Karena Matthew mengubah posisi kepalanya, hingga menyamping, sehingga Chloe berhenti menyentuh kepala Matthew, dan membiarkan kedua tangannya menggantung bebas di sisi-sisi badannya.
Tetapi Matthew kemudian memegang sebelah tangan Chloe, dan meletakkannya di kepalanya, seolah-olah dia masih ingin Chloe mengusap-usapnya lagi, sambil berkata,
"Jangan berhenti! ... It feels great!"
Chloe tersenyum lebar dan hampir tertawa, karena sikap Matthew yang tampak seperti anak kecil yang ingin dimanja, dirasa Chloe cukup lucu dan menggelikan.

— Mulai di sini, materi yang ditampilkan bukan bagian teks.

-- pv_equiv track=rewrite | github.com/KirillTregubov/SoundInsights | backend/src/methods.py | __recommend_using_ml
-- ===== SOURCE A (Python) =====
-- from typing import List, Optional
--
-- def __recommend_using_ml(track_uris: List[str], max_ml_calls: Optional[int]) -> List[str]:
--     """
--     Return a list of track_uris recommended by the ML model given the input "track_uris".
--     The ML model will be called a maximum of "max_ml_calls" times. If this value is None, the
--     maximum allowed ML model calls of 100 will be used (not recommended).
--
--     Preconditions:
--     - max_ml_calls is None or 0 < max_ml_calls <= 100
--     Postconditions:
--     - returns a list of len == 100
--     """
--     segmented = __segment_list(track_uris, 10)
--     if len(segmented) == 0:
--         return []
--     recommended = []
--     num_loops = min(len(segmented), 100 if max_ml_calls is None else max_ml_calls)
--     for i in range(num_loops):
--         segment = segmented[i]
--         # TODO: Run ML model on "segment" and extend the "recommended" list by
--         # the first 100 / min(len(segmented), max_ml_calls) items of the list returned by the ML model.
--         recommended.extend(["0UaMYEvWZi0ZqiDOoHU3YI", "6I9VzXrHxO9rA9A5euc8Ak"])
--     # TODO: assert len(recommended) should be 100
--     return recommended
--
-- def __segment_list(lst: List, length: int) -> List[List]:
--     """
--     Segment the given lst into nested lists each with at most "length" elements. Each nested list
--     will have "length" elements EXCEPT for the last one which will have the left over len(lst) % length
--     elements. If "length" divides len(lst), then the last nested list will also have "length" elements.
--
--     Preconditions:
--     - length >= 1
--     Postconditions:
--     - If len(lst) % length == 0, each nested list in the returned list will have "length" elements.
--       Otherwise, the last nested list in the returned list has len == len(lst) % length while
--       every other list has "length" elements.
--     """
--     segmented = []
--     current = []
--     for item in lst:
--         current.append(item)
--         if (len(current) == length):
--             segmented.append(current)
--             current = []
--     if len(current) > 0:
--         segmented.append(current)
--     return segmented
-- ===== SOURCE B (Python) =====
-- from typing import List, Optional
--
-- def __recommend_using_ml(track_uris: List[str], max_ml_calls: Optional[int]) -> List[str]:
--     n = len(track_uris)
--     if n == 0:
--         return []
--     num_segments = (n + 9) // 10
--     cap = 100 if max_ml_calls is None else max_ml_calls
--     num_loops = min(num_segments, cap)
--     return ["0UaMYEvWZi0ZqiDOoHU3YI", "6I9VzXrHxO9rA9A5euc8Ak"] * num_loops
-- ===== Notes on version B (the rewrite author's own statement) =====
-- stated objective: simpler
-- what changed: Replaces the segmentation traversal and the indexed append loop by closed-form arithmetic (num_segments = (n+9)//10) and list multiplication.
import Mathlib
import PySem

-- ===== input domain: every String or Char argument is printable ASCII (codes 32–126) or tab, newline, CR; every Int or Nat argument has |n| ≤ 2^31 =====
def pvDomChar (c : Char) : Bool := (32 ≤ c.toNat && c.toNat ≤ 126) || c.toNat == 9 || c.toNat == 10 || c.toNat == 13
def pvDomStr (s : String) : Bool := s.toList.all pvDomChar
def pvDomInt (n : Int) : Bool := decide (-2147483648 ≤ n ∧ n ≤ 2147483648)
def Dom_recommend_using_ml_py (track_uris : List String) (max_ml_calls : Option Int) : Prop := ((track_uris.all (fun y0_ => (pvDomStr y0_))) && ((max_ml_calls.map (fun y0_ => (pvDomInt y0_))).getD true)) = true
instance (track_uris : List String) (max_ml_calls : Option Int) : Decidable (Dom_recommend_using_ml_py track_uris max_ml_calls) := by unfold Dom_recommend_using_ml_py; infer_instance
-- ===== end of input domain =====

-- Simpler B: closed-form segment count (n+9)//10 and list multiplication replace A's
-- segmentation traversal and indexed append loop.

-- ===== PORT A =====
-- helper __segment_list (length fixed to 10 at the call site, ported with its parameter)
def pvSegStep (length : Int) (st : List (List String) × List String) (item : String) : List (List String) × List String :=
  let current := st.2 ++ [item]
  if (current.length : Int) == length then (st.1 ++ [current], []) else (st.1, current)

def pvSegmentList (lst : List String) (length : Int) : List (List String) :=
  let st := lst.foldl (pvSegStep length) ([], [])
  if st.2.length > 0 then st.1 ++ [st.2] else st.1

def recommend_using_ml_py (track_uris : List String) (max_ml_calls : Option Int) : List String :=
  let segmented := pvSegmentList track_uris 10
  if segmented.length == 0 then []
  else
    let num_loops : Int := min (segmented.length : Int) (match max_ml_calls with | none => 100 | some v => v)
    (PySem.List.pyRange 0 num_loops 1).foldl (fun acc i =>
      -- segmented[i]: i < num_loops ≤ len(segmented), always in range, so pyGetD is exact here
      let _segment := PySem.List.pyGetD segmented i []
      acc ++ ["0UaMYEvWZi0ZqiDOoHU3YI", "6I9VzXrHxO9rA9A5euc8Ak"]) []

-- ===== PORT B =====
def recommend_using_ml_py_alt (track_uris : List String) (max_ml_calls : Option Int) : List String :=
  let n : Int := track_uris.length
  if n == 0 then []
  else
    let num_segments := PySem.Int.floordiv (n + 9) 10
    let cap : Int := match max_ml_calls with | none => 100 | some v => v
    let num_loops := min num_segments cap
    -- list * int: empty for non-positive multiplier, hence toNat
    (List.replicate num_loops.toNat ["0UaMYEvWZi0ZqiDOoHU3YI", "6I9VzXrHxO9rA9A5euc8Ak"]).flatten

-- ===== PRECONDITION & SPEC =====
def Spec_recommend_using_ml_py (track_uris : List String) (max_ml_calls : Option Int) (out : List String) : Prop := out = recommend_using_ml_py_alt track_uris max_ml_calls
instance (track_uris : List String) (max_ml_calls : Option Int) (out : List String) : Decidable (Spec_recommend_using_ml_py track_uris max_ml_calls out) := by unfold Spec_recommend_using_ml_py; infer_instance

-- ===== CLAIM =====
def Claim_equal_recommend_using_ml_py : Prop := ∀ (track_uris : List String) (max_ml_calls : Option Int), Dom_recommend_using_ml_py track_uris max_ml_calls → Spec_recommend_using_ml_py track_uris max_ml_calls (recommend_using_ml_py track_uris max_ml_calls)

-- ===== LEMMAS AND PROOFS =====
-- segmentation invariant: with current shorter than 10, the final segment count is
-- old count plus ceil((|current| + |rest|)/10)
theorem pvSegLen (lst : List String) : ∀ (seg : List (List String)) (cur : List String), cur.length < 10 →
    (let st := lst.foldl (pvSegStep 10) (seg, cur);
     (if st.2.length > 0 then st.1 ++ [st.2] else st.1).length)
      = seg.length + (cur.length + lst.length + 9) / 10 := by
  induction lst with
  | nil =>
    intro seg cur h
    simp only [List.foldl_nil]
    by_cases hc : cur.length > 0
    · simp only [if_pos hc, List.length_append, List.length_singleton, List.length_nil]
      omega
    · simp only [if_neg hc, List.length_nil]
      omega
  | cons a xs ih =>
    intro seg cur h
    simp only [List.foldl_cons, pvSegStep]
    by_cases h10 : ((cur ++ [a]).length : Int) == 10
    · simp only [if_pos h10]
      have h9 : cur.length = 9 := by
        simp only [beq_iff_eq, List.length_append, List.length_singleton] at h10
        omega
      rw [ih (seg ++ [cur ++ [a]]) [] (by simp)]
      simp only [List.length_append, List.length_cons, List.length_nil]
      omega
    · simp only [if_neg h10]
      have hlt : (cur ++ [a]).length < 10 := by
        simp only [beq_iff_eq, List.length_append, List.length_singleton] at h10 ⊢
        omega
      rw [ih seg (cur ++ [a]) hlt]
      simp only [List.length_append, List.length_cons, List.length_nil]
      omega

theorem pvSegmentList_length (lst : List String) :
    (pvSegmentList lst 10).length = (lst.length + 9) / 10 := by
  have := pvSegLen lst [] [] (by simp)
  simpa [pvSegmentList] using this

-- generic form actually used (fold body ignores the index)
theorem pvFoldConstAppend' (P : List String) (g : List Int) (acc : List String)
    (f : List String → Int → List String) (hf : ∀ a i, f a i = a ++ P) :
    g.foldl f acc = acc ++ (List.replicate g.length P).flatten := by
  induction g generalizing acc with
  | nil => simp
  | cons x xs ih => simp [hf, ih, List.replicate_succ]

-- ===== VERDICT =====
theorem recommend_using_ml_py_spec : Claim_equal_recommend_using_ml_py := by
  intro tu m _
  unfold Spec_recommend_using_ml_py recommend_using_ml_py recommend_using_ml_py_alt
  simp only []
  by_cases hnil : tu = []
  · subst hnil; simp [pvSegmentList]
  · have hn : tu.length > 0 := List.length_pos_of_ne_nil hnil
    have hseg : (pvSegmentList tu 10).length = (tu.length + 9) / 10 := pvSegmentList_length tu
    have hsegpos : (pvSegmentList tu 10).length ≠ 0 := by omega
    rw [if_neg (by simpa using hsegpos), if_neg (by simp; omega)]
    rw [pvFoldConstAppend' _ _ _ _ (fun a i => rfl)]
    have hfd : PySem.Int.floordiv ((tu.length : Int) + 9) 10 = (((tu.length + 9) / 10 : Nat) : Int) := by
      have := PySem.Int.floordiv_natCast (tu.length + 9) 10
      push_cast at this ⊢
      exact_mod_cast this
    rw [hfd, hseg]
    rw [PySem.List.pyRange_one, List.length_map, List.length_range]
    simp
theorem enum_eq (S : List Char) (s : Nat) :
    PySem.List.enumerate S (s : Int)
    = (List.range S.length).map (fun k => (((s + k : Nat) : Int), S.getD k ' ')) := by
  induction S generalizing s with
  | nil => rfl
  | cons c t ih =>
    show ((s:Int), c) :: PySem.List.enumerate t ((s:Int)+1) = _
    rw [show ((s:Int)+1) = ((s+1 : Nat) : Int) by push_cast; ring, ih (s+1)]
    simp only [List.length_cons, List.range_succ_eq_map, List.map_cons, List.map_map]
    refine congrArg₂ _ (by simp) ?_
    refine List.map_congr_left ?_
    intro k _
    simp [Nat.add_comm, Nat.add_left_comm]
theorem pos_count (T : List Char) (c : Char) (s n : Nat) :
    ((((PySem.List.enumerate T (s : Int)).filter (fun q => q.2 == c)).map (·.1)).count ((n : Int)))
    = if s ≤ n ∧ n - s < T.length ∧ T.getD (n - s) ' ' = c then 1 else 0 := by
  induction T generalizing s with
  | nil => simp [PySem.List.enumerate]
  | cons x t ih =>
    have hcons : PySem.List.enumerate (x::t) (s:Int) = ((s:Int),x) :: PySem.List.enumerate t ((s:Int)+1) := rfl
    rw [hcons, show ((s:Int)+1) = ((s+1 : Nat) : Int) by push_cast; ring]
    by_cases hn : n = s
    · subst hn
      by_cases hx : x = c
      · subst hx
        rw [List.filter_cons_of_pos (by simp), List.map_cons, List.count_cons_self, ih (n+1)]
        rw [if_neg (by omega), if_pos ⟨le_refl n, by simp, by simp⟩]
      · rw [List.filter_cons_of_neg (by simpa using hx), ih (n+1)]
        rw [if_neg (by omega), if_neg]
        rintro ⟨-, -, h3⟩
        simp only [Nat.sub_self, List.getD_cons_zero] at h3
        exact hx h3
    · have hcnt : ∀ l : List Int, ((s:Int) :: l).count ((n:Int)) = l.count ((n:Int)) := by
        intro l
        exact List.count_cons_of_ne (by intro h; exact hn (by exact_mod_cast h.symm))
      have hstep : (if s + 1 ≤ n ∧ n - (s+1) < t.length ∧ t.getD (n - (s+1)) ' ' = c then 1 else 0)
          = if s ≤ n ∧ n - s < (x::t).length ∧ (x::t).getD (n - s) ' ' = c then 1 else 0 := by
        by_cases hsn : s ≤ n
        · have h1 : s + 1 ≤ n := by omega
          have h2 : n - s = (n - (s+1)) + 1 := by omega
          rw [h2]
          simp only [List.length_cons, List.getD_cons_succ]
          refine if_congr ?_ rfl rfl
          constructor
          · rintro ⟨-, a, b⟩; exact ⟨hsn, by omega, b⟩
          · rintro ⟨-, a, b⟩; exact ⟨h1, by omega, b⟩
        · rw [if_neg (by omega), if_neg (by intro h; exact hsn h.1)]
      by_cases hx : x = c
      · rw [List.filter_cons_of_pos (by simpa using hx), List.map_cons, hcnt, ih (s+1), hstep]
      · rw [List.filter_cons_of_neg (by simpa using hx), ih (s+1), hstep]
theorem corr_sum (S T : List Char) : ∀ i : Nat,
    ((List.range S.length).map (fun k =>
        if k + i < T.length ∧ T.getD (k + i) ' ' = S.getD k ' ' then (1:Int) else 0)).sum
    = ((S.zip (T.drop i)).countP (fun p => decide (p.1 = p.2)) : Int) := by
  induction S with
  | nil => intro i; simp
  | cons c t ih =>
    intro i
    rw [List.length_cons, List.range_succ_eq_map, List.map_cons, List.sum_cons, List.map_map]
    have hmap : (List.range t.length).map ((fun k =>
          if k + i < T.length ∧ T.getD (k + i) ' ' = (c::t).getD k ' ' then (1:Int) else 0) ∘ Nat.succ)
        = (List.range t.length).map (fun k =>
          if k + (i+1) < T.length ∧ T.getD (k + (i+1)) ' ' = t.getD k ' ' then (1:Int) else 0) := by
      refine List.map_congr_left ?_
      intro k _
      simp only [Function.comp_def, List.getD_cons_succ]
      rw [show Nat.succ k + i = k + (i+1) by omega]
    rw [hmap, ih (i+1)]
    by_cases hi : i < T.length
    · rw [List.drop_eq_getElem_cons hi, List.zip_cons_cons, List.countP_cons]
      have h0 : (if 0 + i < T.length ∧ T.getD (0+i) ' ' = (c::t).getD 0 ' ' then (1:Int) else 0)
          = if c = T[i] then 1 else 0 := by
        simp only [Nat.zero_add, List.getD_cons_zero]
        rw [List.getD_eq_getElem T ' ' hi]
        exact if_congr ⟨fun ⟨_,h⟩ => h.symm, fun h => ⟨hi, h.symm⟩⟩ rfl rfl
      rw [h0]
      by_cases h : c = T[i] <;> simp [h] <;> push_cast <;> ring
    · have hd : T.drop i = [] := List.drop_eq_nil_of_le (by omega)
      rw [hd]
      have h0 : (if 0 + i < T.length ∧ T.getD (0+i) ' ' = (c::t).getD 0 ' ' then (1:Int) else 0) = 0 := by
        rw [if_neg]; rintro ⟨h1,-⟩; omega
      have hd1 : T.drop (i+1) = [] := List.drop_eq_nil_of_le (by omega)
      rw [h0, hd1]
      simp
def pvDashStep (T : List Char) (st : List Int × Int) (d : Int) : List Int × Int :=
  let dashes := if d - 1 < PySem.List.len T ∧ PySem.List.pyGetD T (d - 1) ' ' = '-'
                then st.2 + 1 else st.2
  (PySem.List.pySetD st.1 d (PySem.List.pyGetD st.1 d 0 + dashes), dashes)

theorem countP_take_succ (T : List Char) (m : Nat) (p : Char → Bool) :
    (T.take (m+1)).countP p
    = (T.take m).countP p + if m < T.length ∧ p (T.getD m ' ') then 1 else 0 := by
  rw [List.take_add_one, List.countP_append]
  by_cases h : m < T.length
  · rw [List.getElem?_eq_getElem h]
    rw [List.getD_eq_getElem T ' ' h]
    by_cases hp : p T[m] <;> simp [hp, h]
  · rw [List.getElem?_eq_none (by omega)]
    rw [if_neg (by rintro ⟨h1,-⟩; omega)]
    simp

theorem dash_fold (T : List Char) (sc : List Int) : ∀ m : Nat, m < sc.length →
    (((PySem.List.pyRange 1 ((m : Int) + 1) 1).foldl (pvDashStep T) (sc, 0)).1.length = sc.length)
    ∧ (((PySem.List.pyRange 1 ((m : Int) + 1) 1).foldl (pvDashStep T) (sc, 0)).2
      = ((T.take m).countP (fun c => decide (c = '-')) : Int))
    ∧ ∀ i < sc.length, ((PySem.List.pyRange 1 ((m : Int) + 1) 1).foldl (pvDashStep T) (sc, 0)).1.getD i 0
      = sc.getD i 0 + if 1 ≤ i ∧ i ≤ m then ((T.take i).countP (fun c => decide (c = '-')) : Int) else 0 := by
  intro m
  induction m with
  | zero =>
    intro _
    rw [show ((0:Nat):Int) + 1 = 1 by norm_num, PySem.List.pyRange_one_eq_nil (le_refl 1)]
    refine ⟨rfl, by simp, ?_⟩
    intro i hi
    rw [if_neg (by omega)]
    simp
  | succ m ih =>
    intro hm1
    obtain ⟨ih1, ih2, ih3⟩ := ih (by omega)
    rw [show ((m+1:Nat):Int) + 1 = ((m:Int)+1) + 1 by push_cast; ring,
      PySem.List.pyRange_one_succ_right (by omega), List.foldl_append, List.foldl_cons, List.foldl_nil]
    set r := (PySem.List.pyRange 1 ((m : Int) + 1) 1).foldl (pvDashStep T) (sc, 0) with hr
    simp only [pvDashStep]
    have hdash : (if ((m:Int)+1) - 1 < PySem.List.len T ∧ PySem.List.pyGetD T (((m:Int)+1) - 1) ' ' = '-'
          then r.2 + 1 else r.2)
        = ((T.take (m+1)).countP (fun c => decide (c = '-')) : Int) := by
      rw [show ((m:Int)+1) - 1 = ((m:Nat):Int) by ring]
      rw [PySem.List.pyGetD_natCast, PySem.List.len_eq, ih2, countP_take_succ]
      by_cases h : m < T.length ∧ T.getD m ' ' = '-'
      · rw [if_pos ⟨by exact_mod_cast h.1, h.2⟩, if_pos (by simpa using h)]
        push_cast; ring
      · rw [if_neg (by rintro ⟨h1,h2⟩; exact h ⟨by exact_mod_cast h1, h2⟩),
          if_neg (by simpa using h)]
        simp
    rw [hdash, show ((m:Int)+1) = (((m+1:Nat)):Int) by push_cast; ring,
      PySem.List.pySetD_natCast, PySem.List.pyGetD_natCast]
    refine ⟨by rw [List.length_set]; exact ih1, rfl, ?_⟩
    intro i hi
    rw [setD]
    by_cases hieq : i = m + 1
    · subst hieq
      rw [if_pos ⟨rfl, by omega⟩, ih3 (m+1) hi]
      rw [if_neg (by omega), if_pos (by omega)]
      ring
    · rw [if_neg (by rintro ⟨h1,-⟩; exact hieq h1.symm), ih3 i hi]
      by_cases hc : 1 ≤ i ∧ i ≤ m
      · rw [if_pos hc, if_pos ⟨hc.1, by omega⟩]
      · rw [if_neg hc, if_neg (by rintro ⟨h1,h2⟩; exact hc ⟨h1, by omega⟩)]

theorem shiftScores_eq (S T : List Char) (K : Int) (hK : 0 ≤ K) :
    pvShiftScores S T K = (List.range (K + 1).toNat).map (fun k => pvRow S T k) := by
  obtain ⟨KN, rfl⟩ : ∃ n : Nat, K = (n : Int) := ⟨K.toNat, (Int.toNat_of_nonneg hK).symm⟩
  have hT : ((KN:Int) + 1).toNat = KN + 1 := by omega
  have hsc0 : PySem.List.pyRepeat [(0:Int)] ((KN:Int) + 1) = List.replicate (KN+1) 0 := by
    rw [PySem.List.pyRepeat_singleton, hT]
  -- the correlation stage, pointwise
  set score1 := (PySem.List.enumerate S 0).foldl (fun sc q =>
      ((pvBuildPos T).getD q.2 []).foldl (fun sc j =>
        if 0 ≤ j - q.1 ∧ j - q.1 ≤ (KN:Int) then pvBump sc (j - q.1) else sc) sc)
      (PySem.List.pyRepeat [(0:Int)] ((KN:Int) + 1)) with hs1
  have hlen0 : (PySem.List.pyRepeat [(0:Int)] ((KN:Int) + 1)).length = ((KN:Int) + 1).toNat := by
    rw [hsc0, List.length_replicate, hT]
  have hlen1 : score1.length = KN + 1 := by
    rw [hs1, outer_len (KN:Int) (fun c => (pvBuildPos T).getD c []) (PySem.List.enumerate S 0) _, hlen0, hT]
  have hscore1 : ∀ i < KN + 1, score1.getD i 0
      = ((S.zip (T.drop i)).countP (fun p => decide (p.1 = p.2)) : Int) := by
    intro i hi
    rw [hs1, outer_getD (KN:Int) (by positivity) (fun c => (pvBuildPos T).getD c []) (PySem.List.enumerate S 0) _ hlen0 i (by rw [hlen0, hT]; omega)]
    rw [hsc0]
    have hz : (List.replicate (KN+1) (0:Int)).getD i 0 = 0 := by simp [List.getD]
    rw [hz, Int.zero_add]
    have henum : PySem.List.enumerate S 0
        = (List.range S.length).map (fun k => (((k:Nat):Int), S.getD k ' ')) := by
      simpa using enum_eq S 0
    rw [henum, List.map_map]
    have hterm : ∀ k ∈ List.range S.length,
        ((fun q => (((pvBuildPos T).getD q.2 []).count (q.1 + (i : Int)) : Int)) ∘
          (fun k => (((k:Nat):Int), S.getD k ' '))) k
        = if k + i < T.length ∧ T.getD (k + i) ' ' = S.getD k ' ' then (1:Int) else 0 := by
      intro k hk
      simp only [Function.comp_def, pvBuildPos]
      rw [pos_getD, show ((k:Nat):Int) + (i:Int) = (((k+i : Nat)):Int) by push_cast; ring]
      have h := pos_count T (S.getD k ' ') 0 (k+i)
      simp only [Nat.cast_zero, Nat.zero_le, Nat.sub_zero, true_and] at h
      rw [h]
      split_ifs <;> simp
    rw [List.map_congr_left hterm]
    exact corr_sum S T i
  -- the dash stage
  have hstep : (fun (st : List Int × Int) (d : Int) =>
      let dashes := if d - 1 < PySem.List.len T ∧ PySem.List.pyGetD T (d - 1) ' ' = '-'
                    then st.2 + 1 else st.2
      (PySem.List.pySetD st.1 d (PySem.List.pyGetD st.1 d 0 + dashes), dashes)) = pvDashStep T := rfl
  have hres := dash_fold T score1 KN (by omega)
  obtain ⟨hr1, -, hr3⟩ := hres
  show ((PySem.List.pyRange 1 ((KN:Int) + 1) 1).foldl (pvDashStep T) (score1, 0)).1 = _
  refine List.ext_getElem ?_ ?_
  · rw [hr1, hlen1, List.length_map, List.length_range, hT]
  · intro i h1 h2
    have hi : i < KN + 1 := by rw [hr1, hlen1] at h1; exact h1
    rw [← List.getD_eq_getElem _ 0 h1]
    rw [List.getElem_map, List.getElem_range]
    rw [hr3 i (by omega), hscore1 i hi]
    unfold pvRow
    by_cases h0 : 1 ≤ i
    · rw [if_pos ⟨h0, by omega⟩]; ring
    · have : i = 0 := by omega
      subst this
      rw [if_neg (by omega)]
      simp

"Kita nanti pergi diantarkan oleh supir pribadiku. Kamu cukup menemaniku saja," ujar Matthew.
Matthew lalu semakin mempererat rangkulannya, seolah-olah dia tidak ingin melepaskan Chloe begitu saja, hingga Chloe benar-benar kebingungan melihatnya.
"Sir! ... Apa Anda yakin kalau Anda baik-baik saja?" tanya Chloe, ingin memastikan. Karena menurutnya, tingkah Matthew saat ini sangat aneh.
Dengan demikian, Chloe jadi cukup mencemaskan keadaan Matthew, kalau-kalau Atasannya itu memang sedang merasa kesakitan.
Butuh waktu beberapa saat lamanya, barulah Matthew menanggapi pertanyaan Chloe, dengan berkata,
"Aku mungkin tidak akan baik-baik saja."